**Data in this exercise:**
-- A's loop in the not-yet-found phase equals B's split followed by either the
-- backward start scan (threading the running ind_start as default) or the found phase
theorem loopA_split (sech : List String) (n : Int)
    (others : List String)
    (hothc : ∀ x : String, others.contains x
        = ((["*", "/", "-", "+"] : List String).contains x && !sech.contains x)) :
    ∀ (l : List (Int × Char)) (s : Int),
    findLoopA sech others n l s 0 0 false
      = (match findAltSplit sech l with
        | (b, none) =>
          ((match b.reverse.find?
              (fun ic => !(ic.1 == 0 && ic.2 == '-') && others.contains ic.2.toString) with
            | none => s
            | some ic => ic.1 + 1), 0, 0)
        | (b, some (p, rest)) =>
          findLoopA sech others n rest
            (match b.reverse.find?
                (fun ic => !(ic.1 == 0 && ic.2 == '-') && others.contains ic.2.toString) with
              | none => s
              | some ic => ic.1 + 1) (n - 1) p true) := by
  intro l
  induction l with
  | nil => intro s; simp [findLoopA, findAltSplit]
  | cons ic t ih =>
    intro s
    obtain ⟨i, c⟩ := ic
    cases hskip : (i == 0 && c == '-') with
    | true =>
      -- skipped character: both sides ignore it
      rw [findLoopA, hskip, if_pos rfl, ih s, findAltSplit, hskip]
      rw [if_neg (by simp)]
      rcases hsp : findAltSplit sech t with ⟨b, r⟩
      have hrev : ((i, c) :: b).reverse.find?
            (fun ic => !(ic.1 == 0 && ic.2 == '-') && others.contains ic.2.toString)
          = b.reverse.find?
            (fun ic => !(ic.1 == 0 && ic.2 == '-') && others.contains ic.2.toString) := by
        rw [List.reverse_cons, List.find?_append]
        have : ([((i, c) : Int × Char)].find?
            (fun ic => !(ic.1 == 0 && ic.2 == '-') && others.contains ic.2.toString)) = none := by
          rw [List.find?_cons_of_neg (by rw [hskip]; simp)]; rfl
        rw [this, Option.or_none]
      cases r with
      | none => dsimp only; rw [hrev]
      | some pr => obtain ⟨p, rest⟩ := pr; dsimp only; rw [hrev]
    | false =>
      cases hsech : sech.contains c.toString with
      | true =>
        -- first searched operator: found becomes true
        have hoc : others.contains c.toString = false := by
          rw [hothc, hsech]; simp
        rw [findLoopA, hskip, if_neg (by simp)]
        rw [if_neg (by rw [hoc]; simp), if_neg (by simp), if_pos (by rw [hsech])]
        rw [findAltSplit, hskip, if_pos (by rw [hsech]; simp)]
        dsimp only
        rw [List.reverse_nil, List.find?_nil]
      | false =>
        cases hoc : others.contains c.toString with
        | true =>
          -- a non-searched operator: A updates ind_start, B finds it last in reverse
          rw [findLoopA, hskip, if_neg (by simp), if_pos (by rw [hoc]; decide), ih (i + 1),
            findAltSplit, hskip, if_neg (by rw [hsech]; simp)]
          rcases hsp : findAltSplit sech t with ⟨b, r⟩
          have hrev : ∀ d : Int,
              (match ((i, c) :: b).reverse.find?
                (fun ic => !(ic.1 == 0 && ic.2 == '-') && others.contains ic.2.toString) with
              | none => d
              | some ic => ic.1 + 1)
              = (match b.reverse.find?
                (fun ic => !(ic.1 == 0 && ic.2 == '-') && others.contains ic.2.toString) with
              | none => i + 1
              | some ic => ic.1 + 1) := by
            intro d
            rw [List.reverse_cons, List.find?_append]
            cases hb : b.reverse.find?
                (fun ic => !(ic.1 == 0 && ic.2 == '-') && others.contains ic.2.toString) with
            | none =>
              rw [List.find?_cons_of_pos (by rw [hskip, hoc]; simp)]
              rfl
            | some x => rfl
          cases r with
          | none => dsimp only; rw [hrev]
          | some pr => obtain ⟨p, rest⟩ := pr; dsimp only; rw [hrev]
        | false =>
          -- an ordinary character: both sides skip it
          rw [findLoopA, hskip, if_neg (by simp), if_neg (by rw [hoc]; simp), if_neg (by simp),
            if_neg (by rw [hsech]; simp), ih s, findAltSplit, hskip, if_neg (by rw [hsech]; simp)]
          rcases hsp : findAltSplit sech t with ⟨b, r⟩
          have hrev : ((i, c) :: b).reverse.find?
                (fun ic => !(ic.1 == 0 && ic.2 == '-') && others.contains ic.2.toString)
              = b.reverse.find?
                (fun ic => !(ic.1 == 0 && ic.2 == '-') && others.contains ic.2.toString) := by
            rw [List.reverse_cons, List.find?_append]
            rw [List.find?_cons_of_neg (by rw [hoc]; simp), List.find?_nil, Option.or_none]
          cases r with
          | none => dsimp only; rw [hrev]
          | some pr => obtain ⟨p, rest⟩ := pr; dsimp only; rw [hrev]
-- pv_equiv track=rewrite | github.com/chlendyd7/Algorithm | 레거시/Python/레거시/TODO/기업/모빌/1.py | solution
-- ===== SOURCE A (Python) =====
-- def solution(R):
--     stack = []
--     max_len = 0
--     for i in range(len(R)):
--         if R[i] != 0:
--             stack.append(R[i])
--         else:
--             if stack:
--                 n = max(stack)
--                 max_len = max(max_len, n*len(stack))
--                 stack = []
--
--     return max_len
-- ===== SOURCE B (Python) =====
-- def solution(R):
--     # Recursive decomposition: locate the first zero, score the prefix run
--     # before it, and recurse on the suffix after it.  A prefix with no zero
--     # at all (or an empty list) scores 0.
--     if 0 in R:
--         k = R.index(0)
--         best = max(R[:k]) * k if k > 0 else 0
--         return max(best, solution(R[k+1:]))
--     return 0
-- ===== Notes on version B (the rewrite author's own statement) =====
-- stated objective: alternative
-- what changed: Replaces the iterative single pass with a stack and running maximum by a recursive divide-at-the-first-zero decomposition: find the first zero with index, score the prefix run max(R[:k])*k, and recurse on the suffix R[k+1:]; a list with no zero scores 0 (so the trailing run is never scored).
import Mathlib
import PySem

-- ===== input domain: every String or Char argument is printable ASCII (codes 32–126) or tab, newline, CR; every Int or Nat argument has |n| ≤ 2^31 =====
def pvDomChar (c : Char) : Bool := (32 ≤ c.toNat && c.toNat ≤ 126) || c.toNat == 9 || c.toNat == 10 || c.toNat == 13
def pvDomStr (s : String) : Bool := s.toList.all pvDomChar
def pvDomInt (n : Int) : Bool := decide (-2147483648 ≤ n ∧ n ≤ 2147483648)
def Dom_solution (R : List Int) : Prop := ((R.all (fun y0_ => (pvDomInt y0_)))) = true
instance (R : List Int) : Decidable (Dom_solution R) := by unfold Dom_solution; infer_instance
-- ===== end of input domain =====

-- B replaces A's single pass (stack + running maximum) by a recursion that splits at the first zero (objective: alternative decomposition).

-- Python's max() on a nonempty int list; both sides call it only on nonempty lists
def pyMax : List Int → Int
  | [] => 0
  | h :: t => t.foldl max h

-- ===== PORT A =====
-- `for i in range(len(R)): … R[i] …` visits the elements of R in order; ported as a foldl over R
-- with the loop state (stack, max_len).
def solution (R : List Int) : Int :=
  (R.foldl (fun (s : List Int × Int) x =>
      if x ≠ 0 then (s.1 ++ [x], s.2)
      else if s.1.isEmpty then (s.1, s.2)
      else ([], max s.2 (pyMax s.1 * s.1.length)))
    ([], 0)).2

-- ===== PORT B =====
-- `0 in R` / `R.index(0)` → PySem.List.index?; k ≥ 0, so R[:k] = take k and R[k+1:] = drop (k+1)
def solution_alt (R : List Int) : Int :=
  match h : PySem.List.index? R 0 with
  | none => 0
  | some k =>
    let best := if 0 < k then pyMax (R.take k) * (k : Int) else 0
    max best (solution_alt (R.drop (k + 1)))
termination_by R.length
decreasing_by
  have hk : k < R.length := by
    obtain ⟨hk, _⟩ := PySem.List.getElem_of_index?_eq_some h
    exact hk
  simp only [List.length_drop]
  omega

-- ===== PRECONDITION & SPEC =====
def Spec_solution (R : List Int) (out : Int) : Prop := out = solution_alt R
instance (R : List Int) (out : Int) : Decidable (Spec_solution R out) := by unfold Spec_solution; infer_instance

-- ===== CLAIM (what is proved, stated in full; the proofs are below) =====
def Claim_equal_solution : Prop := ∀ (R : List Int), Dom_solution R → Spec_solution R (solution R)

-- ===== LEMMAS AND PROOFS =====

-- A's loop body, named for the lemmas
def stepA (s : List Int × Int) (x : Int) : List Int × Int :=
  if x ≠ 0 then (s.1 ++ [x], s.2)
  else if s.1.isEmpty then (s.1, s.2)
  else ([], max s.2 (pyMax s.1 * s.1.length))

lemma solution_eq_foldl (R : List Int) : solution R = (R.foldl stepA ([], 0)).2 := rfl

-- over a zero-free block the loop only appends to the stack
lemma foldl_no_zero (xs : List Int) (hxs : ∀ x ∈ xs, x ≠ 0) :
    ∀ (cur : List Int) (m : Int), xs.foldl stepA (cur, m) = (cur ++ xs, m) := by
  induction xs with
  | nil => intro cur m; simp
  | cons x t ih =>
    intro cur m
    have hx : x ≠ 0 := hxs x (by simp)
    simp only [List.foldl_cons, stepA, if_pos hx]
    rw [ih (fun y hy => hxs y (by simp [hy])) (cur ++ [x]) m]
    simp

-- the running maximum never decreases
lemma foldl_mono (xs : List Int) : ∀ (cur : List Int) (m : Int), m ≤ (xs.foldl stepA (cur, m)).2 := by
  induction xs with
  | nil => intro cur m; simp
  | cons x t ih =>
    intro cur m
    simp only [List.foldl_cons, stepA]
    split_ifs with h1 h2
    · exact ih _ m
    · exact ih _ m
    · exact le_trans (le_max_left _ _) (ih _ _)

-- raising the initial maximum from a to b just maxes b into the result
lemma foldl_max_init (xs : List Int) : ∀ (cur : List Int) (a b : Int), a ≤ b →
    (xs.foldl stepA (cur, b)).2 = max b (xs.foldl stepA (cur, a)).2 := by
  induction xs with
  | nil =>
    intro cur a b hab
    simp [max_eq_left hab]
  | cons x t ih =>
    intro cur a b hab
    simp only [List.foldl_cons, stepA]
    split_ifs with h1 h2
    · exact ih _ a b hab
    · exact ih _ a b hab
    · rw [ih _ (max a (pyMax cur * cur.length)) (max b (pyMax cur * cur.length))
          (max_le_max_right _ hab)]
      have hmono := foldl_mono t [] (max a (pyMax cur * cur.length))
      omega

-- ===== VERDICT (by name: the statement is the Claim_ definition above) =====
theorem solution_eq_alt (R : List Int) : solution R = solution_alt R := by
  induction R using solution_alt.induct with
  | case1 R h =>
    -- no zero in R
    rw [solution_alt, h]
    have hnz : ∀ x ∈ R, x ≠ 0 := by
      intro x hx hx0
      subst hx0
      have := (PySem.List.index?_eq_none_iff (xs := R) (v := (0 : Int))).mp h
      exact this hx
    rw [solution_eq_foldl, foldl_no_zero R hnz [] 0]
  | case2 R k h ih =>
    obtain ⟨pre, suf, hR, hlen, hpre⟩ := (PySem.List.index?_eq_some_iff R 0 k).mp h
    subst hlen
    rw [solution_alt]
    split
    case h_1 hnone => rw [h] at hnone; cases hnone
    case h_2 k2 hsome =>
    rw [h] at hsome
    injection hsome with hk2
    subst hk2
    dsimp only
    have hdrop : R.drop (pre.length + 1) = suf := by
      rw [hR, ← List.drop_drop, List.drop_left]
      rfl
    have htake : R.take pre.length = pre := by
      rw [hR, List.take_left]
    have hnzpre : ∀ x ∈ pre, x ≠ 0 := fun x hx hx0 => hpre (hx0 ▸ hx)
    rw [htake, hdrop]
    rw [hdrop] at ih
    rw [← ih]
    conv_lhs => rw [solution_eq_foldl, hR]
    rw [List.foldl_append, foldl_no_zero pre hnzpre [] 0]
    simp only [List.foldl_cons, stepA, ne_eq, not_true_eq_false, if_false, List.nil_append]
    have hm := foldl_mono suf [] 0
    by_cases hk : 0 < pre.length
    · have hpne : pre ≠ [] := by
        intro hnil; rw [hnil] at hk; simp at hk
      rw [if_neg (by simpa [List.isEmpty_iff] using hpne), if_pos hk]
      rw [foldl_max_init suf [] 0 _ (le_max_left _ _)]
      rw [solution_eq_foldl]
      omega
    · have hpnil : pre = [] := by
        cases pre with
        | nil => rfl
        | cons a t => simp at hk
      subst hpnil
      simp only [List.isEmpty_nil, if_true, if_neg hk]
      rw [solution_eq_foldl]
      omega

theorem solution_spec : Claim_equal_solution := fun R _ => solution_eq_alt R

**What the exercise asks:**
For each line above that includes the word "pvDomInt", make a copy of that line.

**Result of the task:**
def pvDomInt (n : Int) : Bool := decide (-2147483648 ≤ n ∧ n ≤ 2147483648)
def Dom_solution (R : List Int) : Prop := ((R.all (fun y0_ => (pvDomInt y0_)))) = true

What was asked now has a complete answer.